第一卷 第二章 柴刀剑 窑烤卡尔纳兹
    1

    巴尔特抵达一个连名字都没听过的村庄。总而言之,他需要一把武器,就走进了杂货店。他不是非要剑不可,但是需要武器。边境地带中,即使在有点规模的城镇中,也不会有人把剑摆在店里卖。店里如果有摆青铜制的剑就可说是相当稀奇了。就算是棍棒也行,他想要能够立刻拿来当武器的东西。

    墙上吊著一把剑。

    不对,称之为剑也有些微妙。剑柄的样式打造得极为精美,虽然残旧不堪,但要是说这东西大有来头,他或许会相信。但是,提到它的剑刃……说这是剑刃也太可笑了吧?剑锋一点也不锋利。不止如此,前端还做成水平状。简单来说,这是块长方形的扁平金属块。由握柄到前端,面积逐渐变宽。一开始就能撇开用来突刺的可能性了。
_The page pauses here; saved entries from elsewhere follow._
-- pv_equiv track=rewrite | github.com/RobinKa/tfga | tfga/blades.py | get_normal_ordered
-- ===== SOURCE A (Python) =====
-- from typing import List, Tuple
--
-- def _normal_swap(x: List[str]) -> List[str]:
--     """Swaps the first unordered blade pair and returns the new list as well
--     as whether a swap was performed."""
--     for i in range(len(x) - 1):
--         a, b = x[i], x[i + 1]
--         if a > b:  # string comparison
--             x[i], x[i+1] = b, a
--             return False, x
--     return True, x
--
-- def get_normal_ordered(blade_name: str) -> Tuple[int, str]:
--     """Returns the normal ordered blade name and its sign.
--     Example: 21 => -1, 12
--
--     Args:
--         blade_name: Blade name for which to return normal ordered
--         name and sign
--
--     Returns:
--         sign: sign of the blade
--         blade_name: normalized name of the blade
--     """
--     blade_name = list(blade_name)
--     sign = -1
--     done = False
--     while not done:
--         sign *= -1
--         done, blade_name = _normal_swap(blade_name)
--     return sign, "".join(blade_name)
-- ===== SOURCE B (Python) =====
-- def get_normal_ordered(blade_name):
--     """Sort once with the library sort; the sign is the parity of the
--     number of inversions, counted in a single quadratic sweep."""
--     inv = 0
--     rest = list(blade_name)
--     while rest:
--         c = rest[0]
--         rest = rest[1:]
--         for d in rest:
--             if d < c:
--                 inv += 1
--     sign = 1 if inv % 2 == 0 else -1
--     return sign, "".join(sorted(blade_name))
-- ===== Notes on version B (the rewrite author's own statement) =====
-- stated objective: faster
-- what changed: A repeatedly rescans the list from the start, swapping the first unordered adjacent pair until sorted (one full pass per inversion); B sorts once with the library sort and obtains the sign as the parity of the inversion count, computed in a single quadratic sweep.
import Mathlib
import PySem

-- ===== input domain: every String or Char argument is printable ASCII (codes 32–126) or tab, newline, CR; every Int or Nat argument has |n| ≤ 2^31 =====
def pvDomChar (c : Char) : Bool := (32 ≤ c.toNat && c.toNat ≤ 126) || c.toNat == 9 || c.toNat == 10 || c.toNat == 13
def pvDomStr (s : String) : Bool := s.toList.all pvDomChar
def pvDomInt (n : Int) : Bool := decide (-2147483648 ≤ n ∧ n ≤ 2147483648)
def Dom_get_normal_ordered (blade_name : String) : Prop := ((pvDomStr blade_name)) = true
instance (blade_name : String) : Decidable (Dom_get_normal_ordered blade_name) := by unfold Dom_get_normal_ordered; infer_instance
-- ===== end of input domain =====

-- B sorts once with the library sort and reads the sign off the inversion parity,
-- instead of A's repeated first-unordered-pair swap passes (objective: faster).


-- ===== PORT A =====
-- port of _normal_swap: scan adjacent pairs, swap the first descending one
def normalSwap : List Char → Bool × List Char
  | [] => (true, [])
  | [a] => (true, [a])
  | a :: b :: rest =>
    if a > b then (false, b :: a :: rest)
    else
      let r := normalSwap (b :: rest)
      (r.1, a :: r.2)

-- number of inversions: termination measure for A's while-loop
def invN : List Char → Nat
  | [] => 0
  | a :: t => t.countP (fun d => d < a) + invN t

-- each performed swap removes exactly one inversion (cited by bubbleLoop's decreasing_by)
theorem normalSwap_false (x : List Char) (h : (normalSwap x).1 = false) :
    (normalSwap x).2.Perm x ∧ invN (normalSwap x).2 + 1 = invN x := by
  induction x with
  | nil => simp [normalSwap] at h
  | cons a t ih =>
    match t, ih with
    | [], _ => simp [normalSwap] at h
    | b :: rest, ih =>
      by_cases hab : a > b
      · have hred : normalSwap (a :: b :: rest) = (false, b :: a :: rest) := by
          simp [normalSwap, hab]
        rw [hred]
        refine ⟨List.Perm.swap a b rest, ?_⟩
        show invN (b :: a :: rest) + 1 = invN (a :: b :: rest)
        have e1 : invN (b :: a :: rest)
            = rest.countP (fun d => decide (d < b)) + (rest.countP (fun d => decide (d < a)) + invN rest) := by
          simp [invN, not_lt_of_gt hab]
        have e2 : invN (a :: b :: rest)
            = (rest.countP (fun d => decide (d < a)) + 1) + (rest.countP (fun d => decide (d < b)) + invN rest) := by
          simp [invN, hab]
        omega
      · have hred : normalSwap (a :: b :: rest)
            = ((normalSwap (b :: rest)).1, a :: (normalSwap (b :: rest)).2) := by
          simp [normalSwap, hab]
        have h' : (normalSwap (b :: rest)).1 = false := by rw [hred] at h; exact h
        have hpi := ih h'
        rw [hred]
        refine ⟨hpi.1.cons a, ?_⟩
        show invN (a :: (normalSwap (b :: rest)).2) + 1 = invN (a :: b :: rest)
        have hc : (normalSwap (b :: rest)).2.countP (fun d => decide (d < a))
            = (b :: rest).countP (fun d => decide (d < a)) := hpi.1.countP_eq _
        have h2 := hpi.2
        simp only [invN, hc] at h2 ⊢
        omega

theorem normalSwap_false_lt (x : List Char) (h : (normalSwap x).1 = false) :
    invN (normalSwap x).2 < invN x := by
  have := (normalSwap_false x h).2; omega

-- port of the while-loop in get_normal_ordered
def bubbleLoop (sign : Int) (x : List Char) : Int × List Char :=
  let r := normalSwap x
  if h : r.1 = true then (-sign, r.2)
  else bubbleLoop (-sign) r.2
termination_by invN x
decreasing_by exact normalSwap_false_lt x (by simpa using h)

def get_normal_ordered (blade_name : String) : Int × String :=
  let r := bubbleLoop (-1) blade_name.toList
  (r.1, String.ofList r.2)

-- ===== PORT B =====
-- inversion count: one pass over the suffixes, inner counting loop
def invLoop : Int → List Char → Int
  | inv, [] => inv
  | inv, c :: rest =>
    invLoop (rest.foldl (fun acc d => if d < c then acc + 1 else acc) inv) rest

def get_normal_ordered_alt (blade_name : String) : Int × String :=
  let inv := invLoop 0 blade_name.toList
  let sign : Int := if PySem.Int.mod inv 2 = 0 then 1 else -1
  (sign, String.ofList (PySem.List.sorted blade_name.toList (fun x => x) false))

-- ===== PRECONDITION & SPEC =====
def Spec_get_normal_ordered (blade_name : String) (out : Int × String) : Prop := out = get_normal_ordered_alt blade_name
instance (blade_name : String) (out : Int × String) : Decidable (Spec_get_normal_ordered blade_name out) := by unfold Spec_get_normal_ordered; infer_instance

-- ===== CLAIM (what is proved, stated in full; the proofs are below) =====
def Claim_equal_get_normal_ordered : Prop := ∀ (blade_name : String), Dom_get_normal_ordered blade_name → Spec_get_normal_ordered blade_name (get_normal_ordered blade_name)

-- ===== LEMMAS AND PROOFS =====

-- a list the scan accepts is adjacently ordered, hence sorted and inversion-free
theorem normalSwap_true (x : List Char) (h : (normalSwap x).1 = true) :
    (normalSwap x).2 = x ∧ x.Pairwise (· ≤ ·) := by
  induction x with
  | nil => simp [normalSwap]
  | cons a t ih =>
    match t, ih with
    | [], _ => simp [normalSwap]
    | b :: rest, ih =>
      by_cases hab : a > b
      · simp [normalSwap, hab] at h
      · have hred : normalSwap (a :: b :: rest)
            = ((normalSwap (b :: rest)).1, a :: (normalSwap (b :: rest)).2) := by
          simp [normalSwap, hab]
        have h' : (normalSwap (b :: rest)).1 = true := by rw [hred] at h; exact h
        have ⟨he, hp⟩ := ih h'
        refine ⟨by rw [hred, he], ?_⟩
        have hab' : a ≤ b := le_of_not_gt hab
        refine List.pairwise_cons.2 ⟨fun d hd => ?_, hp⟩
        rcases List.mem_cons.1 hd with rfl | hd'
        · exact hab'
        · exact le_trans hab' (List.rel_of_pairwise_cons hp hd')

theorem invN_eq_zero_of_pairwise (x : List Char) (hpw : x.Pairwise (· ≤ ·)) : invN x = 0 := by
  induction x with
  | nil => rfl
  | cons a t ih =>
    have h1 := List.pairwise_cons.1 hpw
    have hc : t.countP (fun d => decide (d < a)) = 0 := by
      rw [List.countP_eq_zero]
      intro d hd
      simp [not_lt_of_ge (h1.1 d hd)]
    simp [invN, hc, ih h1.2]

-- characterisation of A's loop: sorted output, sign = inversion parity (times -start)
theorem bubbleLoop_eq (x : List Char) : ∀ sign : Int,
    bubbleLoop sign x =
      ((if invN x % 2 = 0 then -sign else sign),
       PySem.List.sorted x (fun y => y) false) := by
  induction x using (measure invN).wf.induction with
  | _ x ih =>
    intro sign
    rw [bubbleLoop]
    by_cases h : (normalSwap x).1 = true
    · have ⟨he, hp⟩ := normalSwap_true x h
      simp [h, he, invN_eq_zero_of_pairwise x hp,
        PySem.List.sorted_eq_self_of_pairwise x (fun y => y) hp]
    · have ⟨hperm, hinv⟩ := normalSwap_false x (by simpa using h)
      have hlt : invN (normalSwap x).2 < invN x := by omega
      simp only [h]
      rw [ih _ hlt (-sign)]
      have hs : PySem.List.sorted (normalSwap x).2 (fun y => y) false
          = PySem.List.sorted x (fun y => y) false :=
        PySem.List.sorted_eq_sorted_of_perm _ _ _ (fun a b hab => hab) hperm
      rw [hs]
      have : invN x % 2 = 0 ↔ ¬ invN (normalSwap x).2 % 2 = 0 := by omega
      by_cases hp2 : invN (normalSwap x).2 % 2 = 0 <;> simp_all

-- B's inner loops accumulate exactly the inversion count
theorem invLoop_eq (x : List Char) : ∀ inv : Int, invLoop inv x = inv + (invN x : Int) := by
  induction x with
  | nil => intro inv; simp [invLoop, invN]
  | cons c rest ih =>
    intro inv
    rw [invLoop, PySem.List.foldl_ite_add_one, ih]
    simp [invN]
    ring

-- ===== VERDICT (by name: the statement is the Claim_ definition above) =====
theorem get_normal_ordered_spec : Claim_equal_get_normal_ordered := by
  intro s _
  unfold Spec_get_normal_ordered get_normal_ordered get_normal_ordered_alt
  rw [bubbleLoop_eq, invLoop_eq]
  dsimp only
  have hmod : PySem.Int.mod (0 + (invN s.toList : Int)) 2 = ((invN s.toList % 2 : Nat) : Int) := by
    rw [PySem.Int.mod_eq_emod_of_pos (by norm_num : (0:Int) < 2)]
    omega
  rw [hmod]
  by_cases h : invN s.toList % 2 = 0
  · simp [h]
  · simp [h]
    omega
    这是把单刃剑。他对单刃没有意见,但是说到底,这样算是剑刃吗?他将手指抵上剑刃也没有会被划开的感觉。整把剑是混浊的灰色,感觉不像是把武器。说起来,这个剑身是怎么回事?剑身的两侧附著蜿蜒起伏的凸纹,这种东西是怎么加上去的?巴尔特毫无头绪。不过,它的材质应该是铁。老板来跟巴尔特攀谈。

    「武士大人,您眼光真好。这可是把不错的宝剑喔。」

    「真正的宝剑听到了会很错愕吧?说到底这不是剑,而是柴刀吧?」

    「这、这个,我称它为柴刀剑。呃,该说它是像柴刀的剑,还是像剑的柴刀呢……」

    「就算这是柴刀好了,上面刻著这种像鞭痕的凸起纹路,应该不好用吧?为什么不把它磨掉?再说,既然要拿出来卖,就得把剑刃先磨利吧。」

    「这、这个,不是啦,我有试著去磨它,但就是磨不掉。」

    巴尔特试著举起剑。这把剑很重,虽然材质不可能是钢,但是用料还算扎实,长度跟之前带著的剑差不多。也就是说,这把剑的长度要用在正式战斗中偏短,但是带在身上防身绰绰有余。

    他试著挥了两下,手感十分稳定,从其长度来看简直令人难以想像。他握拳敲了敲剑刃,也没有容易断裂的感觉。不过,要是真的拿去砍野兽,就算一次就断也不奇怪就是了。他开口问了价钱,比他预计的还要便宜。或许老板也觉得这东西不好处理吧。他身上带著临兹伯爵给的钱,手头非常宽裕,所以没杀价就买下了。

    他试著将剑收入以史塔玻罗斯臀部皮制成的剑鞘中。感觉还不错,底部还剩下一点空间,但总比装不进去好。巴尔特将剑挂上腰间,就感到一股沉甸甸的重量。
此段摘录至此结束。